Other MLAs were elected in by-elections during this term

- Joseph-Tancrède Labbé, Union Nationale, Mégantic, November 19, 1940
- Damase Perrier, Quebec Liberal Party, Terrebonne, November 19, 1940
- Dennis James O'Connor, Quebec Liberal Party, Huntingdon, October 6, 1941
- Jean-Paul Beaulieu, Union Nationale, Saint-Jean-Napierville, October 6, 1941
- Thomas Guérin, Quebec Liberal Party, Montréal-Sainte-Anne, March 23, 1942
- Claude Jodoin, Quebec Liberal Party, Montréal-Saint-Jacques, March 23, 1942
- Joseph-Willie Robidoux, Quebec Liberal Party, Richelieu-Verchères, March 23, 1942
- George Carlyle Marler, Quebec Liberal Party, Westmount-Saint-Georges, March 23, 1942

==Cabinet Ministers==

- Prime Minister and Executive Council President: Adélard Godbout
- Agriculture: Adélard Godbout
- Colonization: Adélard Godbout (1939-1942), Cléophas Bastien (1942-1944)
- Labour: Edgar Rochette
- Public Works: Télesphore-Damien Bouchard (1939-1942), Georges-Étienne Dansereau (1942-1944)
- Health: Henri Groulx (1939-1941)
- Social Welfare: Henri Groulx (1940-1941)
  - Health and Social Welfare:Henri Groulx (1941-1944)
- Lands, Forests, Hunting and Fishing: Pierre-Émile Côté (1939-1941)
  - Lands and Forests: Pierre-Émile Côté (1941-1942), Wilfrid Hamel (1942-1944)
  - Hunting and Fishing: Pierre-Émile Côté (1941-1942), Valmore Bienvenue (1942-1944)
- Mines and Fisheries: Edgar Rochette (1939-1941)
  - Mines and coastal fisheries: Edgar Rochette (1941-1942)
    - Mines: Edgar Rochette (1942-1944)
- Roads: Télesphore-Damien Bouchard (1939-1944), Georges-Étienne Dansereau (1944)
- Municipal Affairs, Industry and Commerce: Oscar Drouin (1939-1944), Henri-René Renault (1944)
- Attorney General: Wilfrid Girouard (1939-1942), Léon Casgrain (1942-1944)
- Provincial Secretary: Henri Groulx (1939-1940), Hector Perrier (1940-1944)
- Treasurer: James Arthur Matthewson
- Members without portfolios: Frank Lawrence Connors, Georges-Étienne Dansereau (1939-1942), Léon Casgrain (1939-1942), Louis-Joseph Thisdel, Cléophas Bastien (1939-1942), Wilfrid Hamel (1939-1942), Francois-Philippe Brais (1940-1944), Perrault Casgrain (1942-1944), Henri-René Renault (1942-1944), Joseph-Achille Francoeur (1944), Maurice Gingues (1944)

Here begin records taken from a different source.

-- pv_equiv track=rewrite | github.com/AikawaKai/BigScaleAnalyticsWorkspace | MiningDataStream/AMSalgorithm.py | secondMoment
-- ===== SOURCE A (Python) =====
-- def secondMoment(vector):
--     mydict = dict()
--     for el in vector:
--         if el not in mydict:
--             mydict[el] = 1
--         else:
--             mydict[el] += 1
--     return (sum([pow(value, 2) for key, value in mydict.items()]))
-- ===== SOURCE B (Python) =====
-- def secondMoment(vector):
--     counts = dict()
--     total = 0
--     for el in vector:
--         k = counts.get(el, 0) + 1
--         counts[el] = k
--         total += 2 * k - 1  # k^2 - (k-1)^2
--     return total
-- ===== Notes on version B (the rewrite author's own statement) =====
-- stated objective: simpler
-- what changed: Single streaming pass: each increment of an element's count from k-1 to k adds 2k-1 to a running total (k^2 is the sum of the first k odd numbers), eliminating A's second pass that squares and sums the dict's values.
import Mathlib
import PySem

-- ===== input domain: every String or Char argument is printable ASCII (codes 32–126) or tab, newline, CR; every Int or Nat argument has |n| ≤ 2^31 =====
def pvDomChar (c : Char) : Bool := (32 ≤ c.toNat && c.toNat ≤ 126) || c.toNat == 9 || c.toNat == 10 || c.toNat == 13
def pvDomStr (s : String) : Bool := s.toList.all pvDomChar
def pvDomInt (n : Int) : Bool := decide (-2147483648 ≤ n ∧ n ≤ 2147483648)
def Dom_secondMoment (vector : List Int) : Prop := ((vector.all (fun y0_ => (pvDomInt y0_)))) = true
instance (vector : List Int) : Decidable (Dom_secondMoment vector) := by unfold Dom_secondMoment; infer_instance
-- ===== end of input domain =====

-- B is a one-pass version of A: each count update from k-1 to k adds 2k-1 to a running
-- total, so the second pass that squares and sums the dict's values disappears ("simpler").

-- ===== PORT A =====
-- A: count occurrences in a dict, then sum the squares of the dict's values.
def secondMoment (vector : List Int) : Int :=
  let mydict : PySem.Dict Int Int :=
    vector.foldl (fun d el =>
      if d.contains el = false then d.insert el 1
      else d.insert el (d.getD el 0 + 1)) PySem.Dict.empty
  (mydict.items.map (fun p => p.2 ^ 2)).sum

-- ===== PORT B =====
-- B: one streaming pass; incrementing a count to k adds 2k-1 (= k^2 - (k-1)^2) to the total.
def secondMoment_alt (vector : List Int) : Int :=
  (vector.foldl (fun (st : PySem.Dict Int Int × Int) el =>
      let k := st.1.getD el 0 + 1
      (st.1.insert el k, st.2 + 2 * k - 1)) (PySem.Dict.empty, 0)).2

-- ===== PRECONDITION & SPEC =====
def Spec_secondMoment (vector : List Int) (out : Int) : Prop := out = secondMoment_alt vector
instance (vector : List Int) (out : Int) : Decidable (Spec_secondMoment vector out) := by unfold Spec_secondMoment; infer_instance

-- ===== CLAIM (what is proved, stated in full; the proofs are below) =====
def Claim_equal_secondMoment : Prop := ∀ (vector : List Int), Dom_secondMoment vector → Spec_secondMoment vector (secondMoment vector)

-- ===== LEMMAS AND PROOFS =====

-- sum of squared counts, read off the keys
def pvS (d : PySem.Dict Int Int) : Int := (d.keys.map (fun k => (d.getD k 0) ^ 2)).sum

def pvStep (d : PySem.Dict Int Int) (el : Int) : PySem.Dict Int Int :=
  d.insert el (d.getD el 0 + 1)

lemma stepA_eq_pvStep (d : PySem.Dict Int Int) (el : Int) :
    (if d.contains el = false then d.insert el 1 else d.insert el (d.getD el 0 + 1)) = pvStep d el := by
  unfold pvStep
  by_cases h : d.contains el = false
  · simp [h, PySem.Dict.getD_of_not_contains (h := h)]
  · simp [h]

lemma sum_map_update (ks : List Int) (f g : Int → Int) (x : Int)
    (h : ∀ k ∈ ks, k ≠ x → f k = g k) (hx : x ∈ ks) (hnd : ks.Nodup) :
    (ks.map f).sum = (ks.map g).sum + (f x - g x) := by
  induction ks with
  | nil => cases hx
  | cons a t ih =>
    rcases List.nodup_cons.mp hnd with ⟨ha, hndt⟩
    rcases List.mem_cons.mp hx with rfl | hxt
    · have : t.map f = t.map g := by
        apply List.map_congr_left
        intro k hk
        exact h k (List.mem_cons_of_mem _ hk) (fun he => ha (he ▸ hk))
      simp [this]; ring
    · have hax : a ≠ x := fun he => ha (he ▸ hxt)
      have := ih (fun k hk hkx => h k (List.mem_cons_of_mem _ hk) hkx) hxt hndt
      simp [this, h a (List.mem_cons_self) hax]; ring

lemma pvS_step (d : PySem.Dict Int Int) (el : Int) (hnd : d.keys.Nodup) :
    pvS (pvStep d el) = pvS d + (2 * (d.getD el 0) + 1) := by
  unfold pvS pvStep
  by_cases h : d.contains el = true
  · rw [PySem.Dict.keys_insert_of_contains (h := h)]
    have hmem : el ∈ d.keys := (PySem.Dict.contains_iff_mem_keys d el).mp h
    rw [sum_map_update d.keys _ (fun k => (d.getD k 0) ^ 2) el
      (fun k _ hk => by rw [PySem.Dict.getD_insert_of_ne _ _ _ hk]) hmem hnd]
    rw [PySem.Dict.getD_insert_self]
    ring
  · have h' : d.contains el = false := by simpa using h
    have hnotmem : el ∉ d.keys := fun hm => by
      simp [(PySem.Dict.contains_iff_mem_keys d el).mpr hm] at h'
    rw [PySem.Dict.keys_insert_of_not_contains (h := h')]
    have h0 : d.getD el 0 = 0 := PySem.Dict.getD_of_not_contains d 0 h'
    have hmap : d.keys.map (fun k => ((d.insert el (d.getD el 0 + 1)).getD k 0) ^ 2)
        = d.keys.map (fun k => (d.getD k 0) ^ 2) := by
      apply List.map_congr_left
      intro k hk
      have hne : k ≠ el := fun he => hnotmem (he ▸ hk)
      rw [PySem.Dict.getD_insert_of_ne _ _ _ hne]
    rw [List.map_append, List.sum_append, hmap]
    simp [PySem.Dict.getD_insert_self, h0]

lemma foldB_invariant (l : List Int) (d : PySem.Dict Int Int) (t : Int) (hnd : d.keys.Nodup) :
    l.foldl (fun (st : PySem.Dict Int Int × Int) el =>
      let k := st.1.getD el 0 + 1
      (st.1.insert el k, st.2 + 2 * k - 1)) (d, t)
    = (l.foldl pvStep d, t + pvS (l.foldl pvStep d) - pvS d) := by
  induction l generalizing d t with
  | nil => simp
  | cons el l ih =>
    simp only [List.foldl_cons]
    have hnd' : (d.insert el (d.getD el 0 + 1)).keys.Nodup := PySem.Dict.nodup_keys_insert _ _ _ hnd
    rw [ih _ _ hnd']
    have hstep : d.insert el (d.getD el 0 + 1) = pvStep d el := rfl
    rw [hstep, pvS_step d el hnd]
    simp only [Prod.mk.injEq]
    exact ⟨trivial, by ring⟩

lemma foldA_eq (l : List Int) (d : PySem.Dict Int Int) :
    l.foldl (fun d el => if d.contains el = false then d.insert el 1
      else d.insert el (d.getD el 0 + 1)) d = l.foldl pvStep d := by
  induction l generalizing d with
  | nil => rfl
  | cons el l ih => simp only [List.foldl_cons, stepA_eq_pvStep]

lemma items_sum_eq_pvS (d : PySem.Dict Int Int) (hnd : d.keys.Nodup) :
    (d.items.map (fun p => p.2 ^ 2)).sum = pvS d := by
  unfold pvS
  rw [PySem.Dict.items_eq_map_keys d hnd 0, List.map_map]
  rfl

lemma nodup_foldA (l : List Int) :
    (l.foldl pvStep PySem.Dict.empty).keys.Nodup := by
  have := PySem.Dict.nodup_keys_foldl_insert l
    (fun (d : PySem.Dict Int Int) el => d.getD el 0 + 1)
    PySem.Dict.empty PySem.Dict.nodup_keys_empty
  rw [show pvStep = fun d x => d.insert x (d.getD x 0 + 1) from rfl]
  exact this

-- ===== VERDICT (by name: the statement is the Claim_ definition above) =====
theorem secondMoment_spec : Claim_equal_secondMoment := by
  intro vector _
  unfold Spec_secondMoment secondMoment secondMoment_alt
  rw [foldA_eq, foldB_invariant vector PySem.Dict.empty 0 PySem.Dict.nodup_keys_empty]
  simp only
  rw [items_sum_eq_pvS _ (nodup_foldA vector)]
  simp [pvS, PySem.Dict.keys_empty]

==New electoral districts==

The electoral map was reformed in 1944 which was used in the upcoming election later that year. Some of the changes included de-mergers of ridings that were created in the previous reform in 1939.

- Abitibi was split into two ned ridings: Abitibi-Ouest and Abitibi-Est.
- Rouyn-Noranda was formed from parts of Témiscamingue.
- The riding of Napierville-Laprairie was recreated after Châteauguay and Laprairie were de-merged as well as Saint-Jean and Napierville which formed Saint-Jean-Napierville in 1939. Châteauguay and Saint-Jean were reformed as individual ridings.
- Richelieu and Verchères, which formed Richelieu-Verchères returned as individual ridings.
- Kamouraska and Rivière-du-Loup which formed Kamouraska-Rivière-du-Loup returned as individual ridings.